PyTorch version: 2.9.0+cu126
TorchVision version: 0.24.0+cu126
Using device: cuda


In [2]:
# Create model weights and transforms
model_weights = torchvision.models.ResNet50_Weights.IMAGENET1K_V2 # <- use the latest weights (could also use .DEFAULT)
transforms = model_weights.transforms()

# Setup model
model = torchvision.models.resnet50(weights=model_weights)

# Count the number of parameters in the model
total_params = sum(
    param.numel() for param in model.parameters()
)

print(f"Total parameters of model: {total_params} (the more parameters, the more GPU memory the model will use, the more *relative* of a speedup you'll get)")
print(f"Model transforms:\n{transforms}")

Downloading: "https://download.pytorch.org/models/resnet50-11ad3fa6.pth" to /root/.cache/torch/hub/checkpoints/resnet50-11ad3fa6.pth


100%|██████████| 97.8M/97.8M [00:00<00:00, 158MB/s]


Total parameters of model: 25557032 (the more parameters, the more GPU memory the model will use, the more *relative* of a speedup you'll get)
Model transforms:
ImageClassification(
    crop_size=[224]
    resize_size=[232]
    mean=[0.485, 0.456, 0.406]
    std=[0.229, 0.224, 0.225]
    interpolation=InterpolationMode.BILINEAR
)


In [3]:
def create_model(num_classes=10):

  model_weights = torchvision.models.ResNet50_Weights.IMAGENET1K_V2
  transforms = model_weights.transforms()
  model = torchvision.models.resnet50(weights=model_weights)

  model.fc = torch.nn.Linear(in_features=2048,
                             out_features=num_classes)
  return model, transforms

model, transforms = create_model()

In [4]:
import torch

total_free_gpu_memory, total_gpu_memory = torch.cuda.mem_get_info()
print(f"Total free GPU memory: {round(total_free_gpu_memory * 1e-9, 3)} GB")
print(f"Total GPU memory: {round(total_gpu_memory * 1e-9, 3)} GB")

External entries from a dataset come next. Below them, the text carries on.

-- pv_equiv track=rewrite | github.com/oyarsa/event_extraction | preprocess/common.py | generate_answer_separate_tags
-- ===== SOURCE A (Python) =====
-- def tag_sort_key(tag: str) -> tuple[int, str]:
--     """Sort tags by the following order: Cause, Relation, Effect.
--     Tags with the same type are sorted alphabetically.
--
--     Args:
--         tag (str): The tag to sort.
--
--     Returns:
--         tuple[int, str]: A pair of tag-based index and the tag itself.
--     """
--     for i, c in enumerate("CRE"):
--         if tag.startswith("[" + c):
--             return i, tag
--     assert False, f"Unknown tag: {tag}"
--
-- def generate_answer_separate_tags(
--     events: dict[str, list[str]], label_map: dict[str, str], relation: str | None = None
-- ) -> str:
--     out = []
--     for ev_type, evs in events.items():
--         for e in evs:
--             out.append(f"[{label_map[ev_type]}] {e}")
--     if relation:
--         out.append(f"[Relation] {relation}")
--     return " ".join(sorted(out, key=tag_sort_key))
-- ===== SOURCE B (Python) =====
-- def generate_answer_separate_tags(
--     events: dict[str, list[str]], label_map: dict[str, str], relation: str | None = None
-- ) -> str:
--     causes: list[str] = []
--     relations: list[str] = []
--     effects: list[str] = []
--
--     def route(s: str) -> None:
--         t = s[1]
--         if t == "C":
--             causes.append(s)
--         elif t == "R":
--             relations.append(s)
--         elif t == "E":
--             effects.append(s)
--         else:
--             assert False, f"Unknown tag: {s}"
--
--     for ev_type, evs in events.items():
--         for e in evs:
--             route(f"[{label_map[ev_type]}] {e}")
--     if relation:
--         relations.append(f"[Relation] {relation}")
--     return " ".join(sorted(causes) + sorted(relations) + sorted(effects))
-- ===== Notes on version B (the rewrite author's own statement) =====
-- stated objective: alternative
-- what changed: Instead of one sort of the whole list under a custom (type-index, string) tuple key, B routes each formatted tag into one of three buckets (Cause/Relation/Effect) by its type character in a single pass, sorts each bucket plainly alphabetically, and concatenates the buckets in fixed order.
import Mathlib
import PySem
-- the while loop computes the lcp as soon as it starts at a correct partial match
theorem zExt_eq_fuel (t : List (Option String)) (i : Nat) :
    ∀ (fuel zi : Nat), zspec t i - zi ≤ fuel → zi ≤ zspec t i → zExt t i zi = zspec t i := by
  intro fuel
  induction fuel with
  | zero =>
    intro zi hf hle
    have hz : zi = zspec t i := by omega
    rw [hz, zExt, dif_neg (zExt_stop t i)]
  | succ fuel ih =>
    intro zi hf hle
    by_cases hlt : zi < zspec t i
    · obtain ⟨hb1, hb2, he⟩ := pvLcp_get? t (t.drop i) zi hlt
      have hib : i + zi < t.length := by simp at hb2; omega
      have heq : t[zi]? = t[i + zi]? := by rw [he, List.getElem?_drop]
      rw [zExt, dif_pos ⟨hib, heq⟩]
      exact ih (zi + 1) (by omega) (by omega)
    · have hz : zi = zspec t i := by omega
      rw [hz, zExt, dif_neg (zExt_stop t i)]

theorem zExt_eq (t : List (Option String)) (i zi : Nat) (h : zi ≤ zspec t i) :
    zExt t i zi = zspec t i :=
  zExt_eq_fuel t i (zspec t i - zi) zi (by omega) h

theorem getD_setIfInBounds_ne (z : Array Nat) (i j v : Nat) (h : i ≠ j) :
    (z.setIfInBounds i v).getD j 0 = z.getD j 0 := by
  rw [Array.getD_eq_getD_getElem?, Array.getD_eq_getD_getElem?,
    Array.getElem?_setIfInBounds_ne h]

theorem getD_setIfInBounds_self (z : Array Nat) (i v : Nat) (h : i < z.size) :
    (z.setIfInBounds i v).getD i 0 = v := by
  rw [Array.getD_eq_getD_getElem?, Array.getElem?_setIfInBounds_self_of_lt h]
  rfl

-- step equation of the z loop with the lets expanded
theorem zLoop_step (t : List (Option String)) (z : Array Nat) (l r i : Nat)
    (h : i < t.length) :
    zLoop t z l r i =
      (if i + zExt t i (if i < r then min (r - i) (z.getD (i - l) 0) else 0) > r then
        zLoop t (z.setIfInBounds i (zExt t i (if i < r then min (r - i) (z.getD (i - l) 0) else 0)))
          i (i + zExt t i (if i < r then min (r - i) (z.getD (i - l) 0) else 0)) (i + 1)
      else
        zLoop t (z.setIfInBounds i (zExt t i (if i < r then min (r - i) (z.getD (i - l) 0) else 0)))
          l r (i + 1)) := by
  rw [zLoop, dif_pos h]

-- main invariant of the z loop
theorem zLoop_correct (t : List (Option String)) :
    ∀ (fuel : Nat) (z : Array Nat) (l r i : Nat),
      t.length - i ≤ fuel → 1 ≤ i → z.size = t.length →
      (∀ j, 1 ≤ j → j < i → z.getD j 0 = zspec t j) →
      l < i → r ≤ l + zspec t l → (l = 0 → r = 0) →
      ∀ j, 1 ≤ j → j < t.length → (zLoop t z l r i).getD j 0 = zspec t j := by
  intro fuel
  induction fuel with
  | zero =>
    intro z l r i hf h1 hsz hz hl hr hl0 j hj1 hj2
    rw [zLoop, dif_neg (by omega)]
    exact hz j hj1 (by omega)
  | succ fuel ih =>
    intro z l r i hf h1 hsz hz hl hr hl0 j hj1 hj2
    by_cases hi : i < t.length
    · -- the starting value zi0 never exceeds the true z value
      have h0 : (if i < r then min (r - i) (z.getD (i - l) 0) else 0) ≤ zspec t i := by
        split_ifs with hir
        · have hl1 : 1 ≤ l := by
            by_contra hcon
            have : l = 0 := by omega
            have := hl0 this
            omega
          have hq : z.getD (i - l) 0 = zspec t (i - l) := hz (i - l) (by omega) (by omega)
          rw [hq]
          apply le_pvLcp
          intro x hx
          have hx1 : x < r - i := by omega
          have hx2 : x < zspec t (i - l) := by omega
          obtain ⟨hb1, hb2, he1⟩ := pvLcp_get? t (t.drop (i - l)) x hx2
          have he1' : t[x]? = t[(i - l) + x]? := by rw [he1, List.getElem?_drop]
          have hx'2 : (i - l) + x < zspec t l := by omega
          obtain ⟨hc1, hc2, he2⟩ := pvLcp_get? t (t.drop l) ((i - l) + x) hx'2
          have he2' : t[(i - l) + x]? = t[l + ((i - l) + x)]? := by rw [he2, List.getElem?_drop]
          have hidx : l + ((i - l) + x) = i + x := by omega
          rw [hidx] at he2'
          have hrlen : r ≤ t.length := by
            have := zspec_le t l
            omega
          refine ⟨by omega, ?_, ?_⟩
          · simp
            omega
          · rw [List.getElem?_drop]
            rw [he1', he2']
        · omega
      rw [zLoop_step t z l r i hi]
      set w := zExt t i (if i < r then min (r - i) (z.getD (i - l) 0) else 0) with hwdef
      have hzi : w = zspec t i := zExt_eq t i _ h0
      have hznew : ∀ j, 1 ≤ j → j < i + 1 →
          (z.setIfInBounds i w).getD j 0 = zspec t j := by
        intro j hj1' hj2'
        by_cases hji : j = i
        · subst hji
          rw [getD_setIfInBounds_self _ _ _ (by omega), hzi]
        · rw [getD_setIfInBounds_ne _ _ _ _ (by omega)]
          exact hz j hj1' (by omega)
      have hsz' : (z.setIfInBounds i w).size = t.length := by
        rw [Array.size_setIfInBounds]; exact hsz
      by_cases hbr : i + w > r
      · rw [if_pos hbr]
        exact ih _ i _ (i + 1) (by omega) (by omega) hsz' hznew (by omega)
          (by omega) (by omega) j hj1 hj2
      · rw [if_neg hbr]
        exact ih _ l r (i + 1) (by omega) (by omega) hsz' hznew (by omega) hr hl0 j hj1 hj2
    · rw [zLoop, dif_neg hi]
      exact hz j hj1 (by omega)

Total free GPU memory: 15.72 GB
Total GPU memory: 15.828 GB


In [5]:

total_free_gpu_memory_gb = round(total_free_gpu_memory * 1e-9, 3)
if total_free_gpu_memory_gb >= 16:
  BATCH_SIZE = 128
  IMAGE_SIZE = 224
  print(f"GPU memory available is {total_free_gpu_memory_gb} GB, using batch size of {BATCH_SIZE} and image size {IMAGE_SIZE}")
else:
  BATCH_SIZE = 32
  IMAGE_SIZE = 128
  print(f"GPU memory available is {total_free_gpu_memory_gb} GB, using batch size of {BATCH_SIZE} and image size {IMAGE_SIZE}")

GPU memory available is 15.72 GB, using batch size of 32 and image size 128


In [6]:
transforms.crop_size = IMAGE_SIZE
transforms.resize_size = IMAGE_SIZE
print(f"Updated data transforms:\n{transforms}")

Updated data transforms:
ImageClassification(
    crop_size=128
    resize_size=128
    mean=[0.485, 0.456, 0.406]
    std=[0.229, 0.224, 0.225]
    interpolation=InterpolationMode.BILINEAR
)


In [8]:
import torch
import torchvision

train_dataset = torchvision.datasets.CIFAR10(root='.',
                                             train=True,
                                             download=True,
                                             transform=torchvision.transforms.ToTensor())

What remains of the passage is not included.